To:{AFC}- and all of their allies From:William kid Encryption:None
Greetings scumbags of Sirius. This is Billy talking one of Xeno locals, that's right your worst nightmare.
I'm afraid you'r litle band is quite anoying to us and our goals here in Liberty.
So just to make things clear you need to order all your ships to leave liberty space aswell as it's surounding systems before we start eradicating any of you we encounter.
You have 24 hours !!!!
You know, I'd love to know how our little 'band' of ours is 'annoying' to you and your goals in Liberty, but I've got a party to get to soon.
Perhaps you'd like to fill me in on the details and I can get back to you after a good long night with a girl or two and some weed. Probably booze too.
Yeah... lets talk then. Perhaps you'll next time even introduce yourself better to me, huh?
To: The Good ol' Boys from Colorado. From: This bird. Subject: When he come home, his politickin' done
Why, the big western march had just begun
So he packed his gear an' his trusty gun
An' lit out a-grinnin' to follow the sun
Davy, Davy Crockett, leadin' the pioneer!
Billy, eh? Embracin’ the archetype - I like it!
Whoopee-do, then - another trumped-up backwater Billy of the hinterlands waggling his deformities over the neural line. Tell you what, Xeener - you can rock that memorandum of yours back up to Colorado. Go and stick yer poxie pixie dixie inside a blender and wail star spangled banner right through to the emergency ward, ‘cyst. We’ve been trashing you to our ancestors to bullwhip for aeons, ain’t going to change my blackened heart now, Billy-boy. My arteries are clean.
So don’t rile the eagle, snake. You’re liable to get operated.
You're amazing Billy! I didn't know Xenos could read minds. How did you know my worst nightmare is a Xeno brat that isn't even representing the whole group?
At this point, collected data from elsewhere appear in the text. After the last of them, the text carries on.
-- pv_equiv track=rewrite | github.com/zliu53468-ai/DG-TOP | app.py | get_streak_length
-- ===== SOURCE A (Python) =====
-- def get_streak_length(history_slice):
--     """計算當前連勝長度。"""
--     if not history_slice:
--         return 0
--
--     current = history_slice[-1]
--     if current not in ['B', 'P']:
--         return 0
--
--     streak = 1
--     for i in range(2, len(history_slice) + 1):
--         if history_slice[-i] == current:
--             streak += 1
--         else:
--             break
--     return streak
-- ===== SOURCE B (Python) =====
-- def get_streak_length(history_slice):
--     """計算當前連勝長度。"""
--     if not history_slice:
--         return 0
--     streak = 0
--     prev = None
--     for x in history_slice:
--         streak = streak + 1 if x == prev else 1
--         prev = x
--     return streak if prev in ('B', 'P') else 0
-- ===== Notes on version B (the rewrite author's own statement) =====
-- stated objective: alternative
-- what changed: Replaces A's backward scan with negative indexing and early break by a single forward pass maintaining a resetting run counter; the trailing-run length falls out of the final loop state.
import Mathlib
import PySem

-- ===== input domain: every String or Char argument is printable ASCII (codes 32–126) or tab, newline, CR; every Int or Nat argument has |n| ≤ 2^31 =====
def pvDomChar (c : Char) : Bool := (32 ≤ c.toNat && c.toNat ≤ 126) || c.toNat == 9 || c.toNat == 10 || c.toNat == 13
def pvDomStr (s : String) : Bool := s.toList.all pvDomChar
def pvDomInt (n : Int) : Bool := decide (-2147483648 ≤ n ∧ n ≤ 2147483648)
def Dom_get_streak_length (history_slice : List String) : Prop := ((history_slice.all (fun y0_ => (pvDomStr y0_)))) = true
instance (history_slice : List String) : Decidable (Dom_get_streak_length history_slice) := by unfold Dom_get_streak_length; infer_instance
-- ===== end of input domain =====

-- B is an alternative decomposition: a single forward pass with a resetting run counter, instead of A's backward scan with negative indices and early break.

-- ===== PORT A =====
-- the 'for i in range(2, len+1): … else: break' loop, as structural recursion over the index list
def pvALoop (hs : List String) (current : String) : List Int → Int → Int
  | [], streak => streak
  | i :: rest, streak =>
    match PySem.List.pyGet? hs (-i) with
    | some v => if v = current then pvALoop hs current rest (streak + 1) else streak
    | none => streak   -- unreachable: 2 ≤ i ≤ len, so hs[-i] is always in range

def get_streak_length (history_slice : List String) : Int :=
  if history_slice = [] then 0
  else
    let current := (PySem.List.pyGet? history_slice (-1)).getD ""
    if current ≠ "B" ∧ current ≠ "P" then 0
    else pvALoop history_slice current
      (PySem.List.pyRange 2 ((history_slice.length : Int) + 1) 1) 1

-- ===== PORT B =====
def get_streak_length_alt (history_slice : List String) : Int :=
  match history_slice with
  | [] => 0
  | _ =>
    let st := history_slice.foldl
      (fun (p : Int × Option String) x => (if some x = p.2 then p.1 + 1 else 1, some x))
      (0, none)
    if st.2 = some "B" ∨ st.2 = some "P" then st.1 else 0

-- ===== PRECONDITION & SPEC =====
def Spec_get_streak_length (history_slice : List String) (out : Int) : Prop := out = get_streak_length_alt history_slice
instance (history_slice : List String) (out : Int) : Decidable (Spec_get_streak_length history_slice out) := by unfold Spec_get_streak_length; infer_instance

-- ===== CLAIM (what is proved, stated in full; the proofs are below) =====
def Claim_equal_get_streak_length : Prop := ∀ (history_slice : List String), Dom_get_streak_length history_slice → Spec_get_streak_length history_slice (get_streak_length history_slice)

-- ===== LEMMAS AND PROOFS =====

-- count of leading elements of a list equal to c
def pvCW (c : String) : List String → Int
  | [] => 0
  | y :: t => if y = c then 1 + pvCW c t else 0

-- length of the leading run of a list
def pvLead : List String → Int
  | [] => 0
  | x :: t => 1 + pvCW x t

theorem pvB_foldr_spec (rev : List String) (h : rev ≠ []) :
    rev.foldr (fun x (p : Int × Option String) => (if some x = p.2 then p.1 + 1 else 1, some x))
      (0, none)
      = (pvLead rev, rev.head?) := by
  induction rev with
  | nil => cases h rfl
  | cons x t ih =>
    cases t with
    | nil => simp [pvLead, pvCW]
    | cons y t' =>
      rw [List.foldr_cons, ih (by simp)]
      by_cases hxy : x = y
      · subst hxy
        simp [pvLead, pvCW]
        ring
      · simp [pvLead, pvCW, hxy, Ne.symm hxy]

theorem pvB_foldl_spec (hs : List String) (h : hs ≠ []) :
    hs.foldl (fun (p : Int × Option String) x => (if some x = p.2 then p.1 + 1 else 1, some x))
      (0, none)
      = (pvLead hs.reverse, hs.reverse.head?) := by
  have := pvB_foldr_spec hs.reverse (by simpa using h)
  rw [← List.foldl_reverse] at this
  simpa using this

theorem pvNegGet (hs : List String) (d : ℕ) (hd : d + 1 < hs.length) :
    PySem.List.pyGet? hs (-((d : Int) + 2)) = hs.reverse[d + 1]? := by
  have h2 : ((d : Int) + 2) = ((d + 2 : ℕ) : Int) := by push_cast; ring
  rw [h2, PySem.List.pyGet?_neg_natCast hs (d + 2) (by omega) (by omega)]
  rw [List.getElem?_reverse (by omega)]
  congr 1
  omega

theorem pvALoop_spec (hs : List String) (c : String) :
    ∀ (t : List String) (d : ℕ) (streak : Int),
      hs.reverse.drop (1 + d) = t →
      pvALoop hs c (PySem.List.pyRange (2 + (d : Int)) ((hs.length : Int) + 1) 1) streak
        = streak + pvCW c t := by
  intro t
  induction t with
  | nil =>
    intro d streak hdrop
    have hlen : hs.length ≤ 1 + d := by
      have := congrArg List.length hdrop
      simp at this
      omega
    rw [PySem.List.pyRange_one_eq_nil (by omega)]
    simp [pvALoop, pvCW]
  | cons y t' ih =>
    intro d streak hdrop
    have hlt : 1 + d < hs.length := by
      have := congrArg List.length hdrop
      simp at this
      omega
    have hget : hs.reverse[d + 1]? = some y := by
      have h0 : (hs.reverse.drop (1 + d))[0]? = some y := by rw [hdrop]; rfl
      rw [List.getElem?_drop] at h0
      simpa [show 1 + d + 0 = d + 1 by omega] using h0
    have hdrop' : hs.reverse.drop (1 + (d + 1)) = t' := by
      have : hs.reverse.drop (1 + d + 1) = (hs.reverse.drop (1 + d)).drop 1 := by
        rw [List.drop_drop]
      rw [hdrop] at this
      simpa [show 1 + (d + 1) = 1 + d + 1 by omega] using this
    rw [PySem.List.pyRange_one_cons (by omega)]
    show (match PySem.List.pyGet? hs (-(2 + (d : Int))) with
      | some v => if v = c then pvALoop hs c (PySem.List.pyRange (2 + (d : Int) + 1) ((hs.length : Int) + 1) 1) (streak + 1) else streak
      | none => streak) = streak + pvCW c (y :: t')
    have hneg : (-(2 + (d : Int))) = (-((d : Int) + 2)) := by ring
    rw [hneg, pvNegGet hs d (by omega), hget]
    by_cases hyc : y = c
    · subst hyc
      have harg : (2 + (d : Int) + 1) = 2 + ((d + 1 : ℕ) : Int) := by push_cast; ring
      rw [harg, ih (d + 1) (streak + 1) hdrop']
      simp [pvCW]
      ring
    · simp [pvCW, hyc]

-- ===== VERDICT (by name: the statement is the Claim_ definition above) =====
theorem get_streak_length_spec : Claim_equal_get_streak_length := by
  intro hs _
  unfold Spec_get_streak_length
  cases hhs : hs with
  | nil => simp [get_streak_length, get_streak_length_alt]
  | cons h0 t0 =>
    rw [← hhs]
    have hne : hs ≠ [] := by rw [hhs]; simp
    obtain ⟨c, rest, hrev⟩ : ∃ c rest, hs.reverse = c :: rest := by
      rcases hr : hs.reverse with _ | ⟨c, rest⟩
      · exact absurd (by simpa using congrArg List.reverse hr) hne
      · exact ⟨c, rest, rfl⟩
    have hlast : PySem.List.pyGet? hs (-1) = some c := by
      rw [PySem.List.pyGet?_neg_one, ← List.head?_reverse, hrev]
      rfl
    have halt : get_streak_length_alt hs
        = if c = "B" ∨ c = "P" then pvLead hs.reverse else 0 := by
      unfold get_streak_length_alt
      rw [hhs]
      rw [← hhs, pvB_foldl_spec hs hne]
      simp [hrev]
    unfold get_streak_length
    rw [if_neg hne, hlast]
    by_cases hbp : c = "B" ∨ c = "P"
    · rw [if_neg (by tauto)]
      simp only [Option.getD_some]
      have := pvALoop_spec hs c rest 0 1 (by rw [hrev]; simp)
      simp only [Nat.cast_zero, add_zero] at this
      rw [this, halt, if_pos hbp, hrev]
      simp [pvLead]
    · rw [if_pos (by tauto), halt, if_neg (by tauto)]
Let me tell you something, I need to go to Liberty to pick up some ale and donuts. Next time i'm there i'll wave at you, sounds good? Maybe i'll even give you some of the donuts.
Untill then, take care of yourself! Try going to an AFC party if you need to unwind, those are pretty cool.
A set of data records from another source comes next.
-- pv_equiv track=rewrite | github.com/avocado-framework-tests/avocado-misc-tests | dlpar/dlpar_main.py | cpu_payload_data
-- ===== SOURCE A (Python) =====
-- def cpu_payload_data(max_value, curr_proc, step=1):
--     index_list = []
--     current_sum = curr_proc
--     index = 0
--
--     while True:
--         # Calculate the next index value to add
--         next_index_value = index
--
--         # Check if adding the next index value exceeds the max_value
--         if (current_sum + next_index_value) > max_value:
--             break  # If exceeding, stop adding more index values
--
--         # Add the next index value to the list
--         index_list.append(next_index_value)
--         current_sum += next_index_value
--         index += step  # Increment index by the specified step
--
--     return [value for value in index_list if value != 0]
-- ===== SOURCE B (Python) =====
-- def cpu_payload_data(max_value, curr_proc, step=1):
--     # A appends k*step for every k >= 1 with curr_proc + step*k*(k+1)/2 <= max_value.
--     # Find that largest K by integer binary search on k*(k+1) <= t, t = 2*(max_value-curr_proc)//step.
--     if curr_proc > max_value:
--         return []
--     t = (2 * (max_value - curr_proc)) // step
--     lo, hi = 0, t + 1
--     while hi - lo > 1:
--         mid = (lo + hi) // 2
--         if mid * (mid + 1) <= t:
--             lo = mid
--         else:
--             hi = mid
--     return [k * step for k in range(1, lo + 1)]
-- ===== Notes on version B (the rewrite author's own statement) =====
-- stated objective: alternative
-- what changed: Replaces A's cumulative-sum while-loop (one iteration per emitted multiple) with a closed-form reduction of the stop condition to k*(k+1) <= 2*(max_value-curr_proc)//step, solved for the largest valid K by an integer binary search, then one comprehension emits [k*step for k in 1..K].
import Mathlib
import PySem

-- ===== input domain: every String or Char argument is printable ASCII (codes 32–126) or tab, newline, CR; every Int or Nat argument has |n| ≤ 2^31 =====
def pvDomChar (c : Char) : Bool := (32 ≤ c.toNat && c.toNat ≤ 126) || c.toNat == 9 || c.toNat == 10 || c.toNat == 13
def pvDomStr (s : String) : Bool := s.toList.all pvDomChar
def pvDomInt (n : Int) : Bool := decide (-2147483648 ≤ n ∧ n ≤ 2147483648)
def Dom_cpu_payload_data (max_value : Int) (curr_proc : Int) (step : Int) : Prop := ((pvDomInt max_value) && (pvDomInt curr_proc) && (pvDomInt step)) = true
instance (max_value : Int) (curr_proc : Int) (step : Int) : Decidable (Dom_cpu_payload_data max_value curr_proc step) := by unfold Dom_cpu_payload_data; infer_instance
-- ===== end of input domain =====

-- B replaces A's cumulative-sum while-loop by an integer binary search for the largest
-- admissible multiplier K, then emits [k*step for k in 1..K]; objective: alternative algorithm.


-- ===== PORT A =====
-- A's 'while True' loop; the fuel only makes it total (on Pre_ inputs it is never exhausted, proved below)
def aLoop (max_value : Int) (step : Int) : Nat → List Int → Int → Int → List Int
  | 0, acc, _, _ => acc
  | f + 1, acc, current_sum, index =>
    if current_sum + index > max_value then acc
    else aLoop max_value step f (acc ++ [index]) (current_sum + index) (index + step)

def cpu_payload_data (max_value : Int) (curr_proc : Int) (step : Int) : List Int :=
  (aLoop max_value step ((max_value - curr_proc + 2).toNat + 2) [] curr_proc 0).filter
    (fun value => value != 0)

-- ===== PORT B =====
-- binary search: largest lo with lo*(lo+1) <= t (invariant: lo succeeds, hi fails);
-- the Nat fuel (initial gap) only makes the while-loop total: the gap shrinks every turn
def bSearchGo (t : Int) : Nat → Int → Int → Int
  | 0, lo, _ => lo
  | f + 1, lo, hi =>
    if hi - lo > 1 then
      if (PySem.Int.floordiv (lo + hi) 2) * (PySem.Int.floordiv (lo + hi) 2 + 1) ≤ t then
        bSearchGo t f (PySem.Int.floordiv (lo + hi) 2) hi
      else
        bSearchGo t f lo (PySem.Int.floordiv (lo + hi) 2)
    else lo

def bSearch (t : Int) (lo : Int) (hi : Int) : Int := bSearchGo t (hi - lo).toNat lo hi

def cpu_payload_data_alt (max_value : Int) (curr_proc : Int) (step : Int) : List Int :=
  if curr_proc > max_value then []
  else
    let t := PySem.Int.floordiv (2 * (max_value - curr_proc)) step
    let lo := bSearch t 0 (t + 1)
    (PySem.List.pyRange 1 (lo + 1) 1).map (fun k => k * step)

-- ===== PRECONDITION & SPEC =====
-- Pre_ excludes only inputs on which Python A never returns: with step ≤ 0 and
-- curr_proc ≤ max_value the while-loop never terminates (index never grows past the budget).
def Pre_cpu_payload_data (max_value : Int) (curr_proc : Int) (step : Int) : Prop :=
  1 ≤ step ∨ max_value < curr_proc
instance (max_value : Int) (curr_proc : Int) (step : Int) : Decidable (Pre_cpu_payload_data max_value curr_proc step) := by unfold Pre_cpu_payload_data; infer_instance

def pvWitness_cpu_payload_data : Int × Int × Int := (10, 0, 1)

def Spec_cpu_payload_data (max_value : Int) (curr_proc : Int) (step : Int) (out : List Int) : Prop := out = cpu_payload_data_alt max_value curr_proc step
instance (max_value : Int) (curr_proc : Int) (step : Int) (out : List Int) : Decidable (Spec_cpu_payload_data max_value curr_proc step out) := by unfold Spec_cpu_payload_data; infer_instance

-- ===== CLAIM (what is proved, stated in full; the proofs are below) =====
def Claim_equal_cpu_payload_data : Prop := ∀ (max_value : Int) (curr_proc : Int) (step : Int), Dom_cpu_payload_data max_value curr_proc step → Pre_cpu_payload_data max_value curr_proc step → Spec_cpu_payload_data max_value curr_proc step (cpu_payload_data max_value curr_proc step)

-- ===== LEMMAS AND PROOFS =====

lemma bSearchGo_spec (t : Int) : ∀ (f : Nat) (lo hi : Int),
    0 ≤ lo → lo < hi → hi - lo ≤ (f : Int) + 1 → lo * (lo + 1) ≤ t → t < hi * (hi + 1) →
    0 ≤ bSearchGo t f lo hi ∧ (bSearchGo t f lo hi) * (bSearchGo t f lo hi + 1) ≤ t ∧
      t < (bSearchGo t f lo hi + 1) * (bSearchGo t f lo hi + 2) := by
  intro f
  induction f with
  | zero =>
    intro lo hi h0 hlt hgap h1 h2
    have heq : hi = lo + 1 := by push_cast at hgap; omega
    subst heq
    refine ⟨h0, h1, ?_⟩
    simp only [bSearchGo]
    linarith
  | succ f ih =>
    intro lo hi h0 hlt hgap h1 h2
    simp only [bSearchGo]
    by_cases hbig : hi - lo > 1
    · rw [if_pos hbig]
      have hmid : PySem.Int.floordiv (lo + hi) 2 = (lo + hi) / 2 :=
        PySem.Int.floordiv_eq_ediv_of_pos (by omega)
      have hb1 : lo + 1 ≤ PySem.Int.floordiv (lo + hi) 2 := by rw [hmid]; omega
      have hb2 : PySem.Int.floordiv (lo + hi) 2 ≤ hi - 1 := by rw [hmid]; omega
      set mid := PySem.Int.floordiv (lo + hi) 2 with hm
      by_cases hc : mid * (mid + 1) ≤ t
      · rw [if_pos hc]
        exact ih mid hi (by omega) (by omega) (by push_cast; push_cast at hgap; omega) hc h2
      · rw [if_neg hc]
        exact ih lo mid h0 (by omega) (by push_cast; push_cast at hgap; omega) h1 (by omega)
    · rw [if_neg hbig]
      have heq : hi = lo + 1 := by omega
      subst heq
      exact ⟨h0, h1, by linarith⟩

lemma bSearch_spec (t lo hi : Int) (h0 : 0 ≤ lo) (hlt : lo < hi)
    (h1 : lo * (lo + 1) ≤ t) (h2 : t < hi * (hi + 1)) :
    0 ≤ bSearch t lo hi ∧ (bSearch t lo hi) * (bSearch t lo hi + 1) ≤ t ∧
      t < (bSearch t lo hi + 1) * (bSearch t lo hi + 2) := by
  unfold bSearch
  exact bSearchGo_spec t ((hi - lo).toNat) lo hi h0 hlt (by omega) h1 h2

lemma aLoop_run (max_value curr_proc step : Int) (hstep : 1 ≤ step) (K : Int) (hK0 : 0 ≤ K)
    (hKiff : ∀ k : Int, 0 ≤ k → ((2 * curr_proc + step * (k * (k + 1)) ≤ 2 * max_value) ↔ k ≤ K)) :
    ∀ (f : Nat) (k cs : Int) (acc : List Int), 0 ≤ k → k ≤ K + 1 →
      2 * cs = 2 * curr_proc + step * (k * (k - 1)) → K + 1 - k < (f : Int) →
      aLoop max_value step f acc cs (step * k) =
        acc ++ (PySem.List.pyRange k (K + 1) 1).map (fun j => step * j) := by
  intro f
  induction f with
  | zero => intro k cs acc h0 hk hcs hf; simp at hf; omega
  | succ f ih =>
    intro k cs acc h0 hk hcs hf
    simp only [aLoop]
    by_cases hcond : cs + step * k > max_value
    · -- loop breaks: k = K + 1
      have hkK : ¬ (k ≤ K) := by
        intro hle
        have := (hKiff k h0).mpr hle
        nlinarith
      have hkeq : k = K + 1 := by omega
      rw [if_pos hcond, hkeq, PySem.List.pyRange_one_eq_nil (by omega)]
      simp
    · rw [if_neg hcond]
      have hkK : k ≤ K := by
        have := (hKiff k h0).mp (by nlinarith)
        exact this
      have hstepk : step * k + step = step * (k + 1) := by ring
      rw [hstepk]
      rw [ih (k + 1) (cs + step * k) (acc ++ [step * k]) (by omega) (by omega)
        (by ring_nf; ring_nf at hcs; linarith) (by omega)]
      rw [PySem.List.pyRange_one_cons (by omega : k < K + 1)]
      simp

theorem cpu_payload_data_spec : Claim_equal_cpu_payload_data := by
  intro max_value curr_proc step _ hpre
  unfold Spec_cpu_payload_data cpu_payload_data cpu_payload_data_alt
  by_cases hgt : curr_proc > max_value
  · -- first check breaks immediately
    rw [if_pos hgt]
    have h2 : (max_value - curr_proc + 2).toNat + 2 = ((max_value - curr_proc + 2).toNat + 1) + 1 := by omega
    rw [h2]
    simp only [aLoop]
    rw [if_pos (by omega : curr_proc + 0 > max_value)]
    simp
  · rw [if_neg hgt]
    have hle : curr_proc ≤ max_value := by omega
    have hstep : 1 ≤ step := by
      rcases hpre with h | h
      · exact h
      · omega
    set t := PySem.Int.floordiv (2 * (max_value - curr_proc)) step with ht
    have htediv : t = (2 * (max_value - curr_proc)) / step :=
      PySem.Int.floordiv_eq_ediv_of_pos (by omega)
    have ht0 : 0 ≤ t := by rw [htediv]; exact Int.ediv_nonneg (by omega) (by omega)
    have htle : t ≤ 2 * (max_value - curr_proc) := by
      rw [htediv]; exact Int.ediv_le_self _ (by omega)
    obtain ⟨hK0, hK1, hK2⟩ := bSearch_spec t 0 (t + 1) le_rfl (by omega)
      (by simpa using ht0) (by nlinarith)
    set K := bSearch t 0 (t + 1) with hKdef
    have hKiff : ∀ k : Int, 0 ≤ k →
        ((2 * curr_proc + step * (k * (k + 1)) ≤ 2 * max_value) ↔ k ≤ K) := by
      intro k hk
      constructor
      · intro h
        have hkk : k * (k + 1) ≤ t := by
          rw [ht, PySem.Int.le_floordiv_iff_mul_le (by omega)]
          nlinarith
        by_contra hcon
        push_neg at hcon
        nlinarith
      · intro h
        have hkk : k * (k + 1) ≤ t := by nlinarith
        have := (PySem.Int.le_floordiv_iff_mul_le (by omega : (0:Int) < step)).mp (ht ▸ hkk)
        nlinarith
    have hKbd : K ≤ max_value - curr_proc := by nlinarith [sq_nonneg (K - 1)]
    have hfuel : ((max_value - curr_proc + 2).toNat + 2 : Int) = max_value - curr_proc + 4 := by
      omega
    have hrun := aLoop_run max_value curr_proc step hstep K hK0 hKiff
      ((max_value - curr_proc + 2).toNat + 2) 0 curr_proc [] le_rfl (by omega)
      (by ring) (by omega)
    simp only [mul_zero] at hrun
    show (aLoop max_value step ((max_value - curr_proc + 2).toNat + 2) [] curr_proc 0).filter
        (fun value => value != 0) =
      (PySem.List.pyRange 1 (K + 1) 1).map (fun k => k * step)
    rw [hrun]
    rw [PySem.List.pyRange_one_cons (by omega : (0:Int) < K + 1)]
    simp only [List.nil_append, List.map_cons, mul_zero, List.filter_cons]
    have h00 : ((0 : Int) != 0) = false := by simp
    rw [h00]
    simp only [Bool.false_eq_true, if_false]
    rw [List.filter_eq_self.mpr]
    · apply List.map_congr_left
      intro j _
      exact mul_comm step j
    · intro x hx
      simp only [List.mem_map] at hx
      obtain ⟨j, hj, rfl⟩ := hx
      rw [PySem.List.mem_pyRange_one] at hj
      have : 0 < step * j := by nlinarith [hj.1]
      simpa using by omega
What is that? A Xeno with a big, ugly mouth? Watch your words little, brainless libertonian Nationalist. Touch the AFC and we will touch you. You should crawl back into your small, dark hole in Vespucci and think about your life. Let me give you a little tip. Don't call the AFC or their Allies again scumbag, Hai? If you do so, it will end really badly for you.
You little rager, the Rogues are happy to find such com's in time to time, yes, 'cause why not? But for the next time, aye next time, make sure who're ya' sending this message too, cus' ma' pad' ya know kinda' ringed.
You bad boy, brave boy of the Xeeners, when I've never seen your' name around, nor in the books, markets, tradelanes neither in my ****** botl's of Rum, ya' funnily trying show' tha' people in town yo' ar' the boss in Liberty... I am convinced by sayin' you piece of nail, you are a noone to speak, a shadow, dust of ma' thruster, ma' sweat socks on summer and an exhalation of the cheapest cigars sold in tha' cheapest markets in Detroit.
For tha' next time, mak' sure ya' hear th' name of us, the Alcatraz Rogues, as the own leaders of the Lands, Freeland, as we are the' ons' that threat the others.
TO: Billy... or William... or.... whatever.
Oh my...
Is that... is that a wart on your finger? Oh... did you forget to cut your nails? ... Oh man... the hell is with all that gross flesh on your skin.
Wow. No wonder a Xeno's average life expectancy is so low. In your shoes I would have wanted to kill myself too.
Tell you what we'll do. How's about rotate those guns of yours to aim at yourself in your ship. You'll have a much better chance of hitting something and it will save me some trouble of having to take care of another 'Bill'.